This is an archive of the discontinued LLVM Phabricator instance.

[UnrollAndJam] Add unroll_and_jam pragma handling
ClosedPublic

Authored by dmgreen on May 23 2018, 9:00 AM.

Details

Summary

This adds support for the unroll_and_jam pragma, to go with D41953. The name of
the pragma is copied from the Intel compiler, and most of the code works the same as
for unroll.

I have some doubts whether this will ever be used sensibly in the real world, but can
be useful for testing and was not difficult to put together.

Diff Detail

Event Timeline

dmgreen created this revision.May 23 2018, 9:00 AM

I have some doubts whether this will ever be used sensibly in the real world, but can
be useful for testing and was not difficult to put together.

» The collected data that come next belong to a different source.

-- A's closed form: the grid it returns is the per-cell table pvCellB
theorem pv_A_closed (lines : List String) (distances : List (List Int))
    (hrowlen : ∀ l ∈ lines, l.toList.length = (lines.headD "").toList.length) :
    expandLines lines distances = (List.range (2 * lines.length + 1)).map (pvRrow lines distances) := by
  have hL : ∀ i, i < lines.length →
      (lines.getD i "").toList.length = (lines.headD "").toList.length := by
    intro i hi
    exact hrowlen _ (by rw [List.getD_eq_getElem _ _ hi]; exact List.getElem_mem hi)
  show (pvVert lines distances (pvHoriz lines distances
      (pvCopy lines (pvInit lines.length (lines.headD "").toList.length)))).map String.ofList
    = (List.range (2 * lines.length + 1)).map (pvRrow lines distances)
  apply List.ext_getElem
  · rw [List.length_map, pv_vert_len, List.length_map, List.length_range]
    omega
  · intro r h1 h2
    rw [List.length_map, pv_vert_len] at h1
    rw [List.getElem_map, List.getElem_map, List.getElem_range]
    unfold pvRrow
    congr 1
    rw [← List.getD_eq_getElem _ [] (by rw [pv_vert_len]; omega)]
    apply List.ext_getElem
    · rw [pv_vert_row_len lines distances _ r (by omega), List.length_map, List.length_range]
      omega
    · intro c hc1 hc2
      rw [pv_vert_row_len lines distances _ r (by omega)] at hc1
      rw [List.getElem_map, List.getElem_range,
        ← List.getD_eq_getElem _ '.' (by rw [pv_vert_row_len lines distances _ r (by omega)]; omega)]
      exact pv_cell3 lines distances _ hL r c (by omega) (by omega)

-- ===== B-side lemmas =====

-- a dot followed by n two-element blocks, as a map over the 2n+1 output columns
theorem pv_pairFlat (f g : Nat → Char) (n : Nat) :
    '.' :: (List.range n).flatMap (fun c => [f c, g c])
    = (List.range (2 * n + 1)).map
        (fun k => if k = 0 then '.' else if k % 2 = 1 then f (k / 2) else g (k / 2 - 1)) := by
  induction n with
  | zero => rfl
  | succ n ih =>
    have e1 : 2 * (n + 1) + 1 = (2 * n + 1) + 1 + 1 := by ring
    rw [List.range_succ (n := n), List.flatMap_append, ← List.cons_append, ih, e1,
        List.range_succ (n := 2 * n + 1 + 1), List.range_succ (n := 2 * n + 1),
        List.map_append, List.map_append, List.append_assoc]
    congr 1
    simp only [List.map_cons, List.map_nil, List.flatMap_cons, List.flatMap_nil]
    rw [if_neg (by omega : ¬(2 * n + 1 = 0)), if_pos (by omega : (2 * n + 1) % 2 = 1),
        if_neg (by omega : ¬(2 * n + 1 + 1 = 0)), if_neg (by omega : ¬((2 * n + 1 + 1) % 2 = 1))]
    rw [show (2 * n + 1) / 2 = n by omega, show (2 * n + 1 + 1) / 2 - 1 = n by omega]
    rfl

I definitely support having pragmas for these kinds of loop transformations. In my experience, they are used.

This is straightforward in that it clones the implementation of #pragma unroll for unroll_and_jam.

Hence, it also shares the same problem of clang's LoopHints, namely that the order of loop transformations (if there are multiple on the same loop: loop distribution, vectorization, etc) is defined by the order of the passes in the pass pipeline, which should be an implementation detail.

I am currently working on this topic. Could we maybe disable the #pragma clang loop unroll_and_jam spelling ftm to avoid compatibility issues? However, the problem already exists for the other loop hints, so I will have to ensure compatibility with those anyway.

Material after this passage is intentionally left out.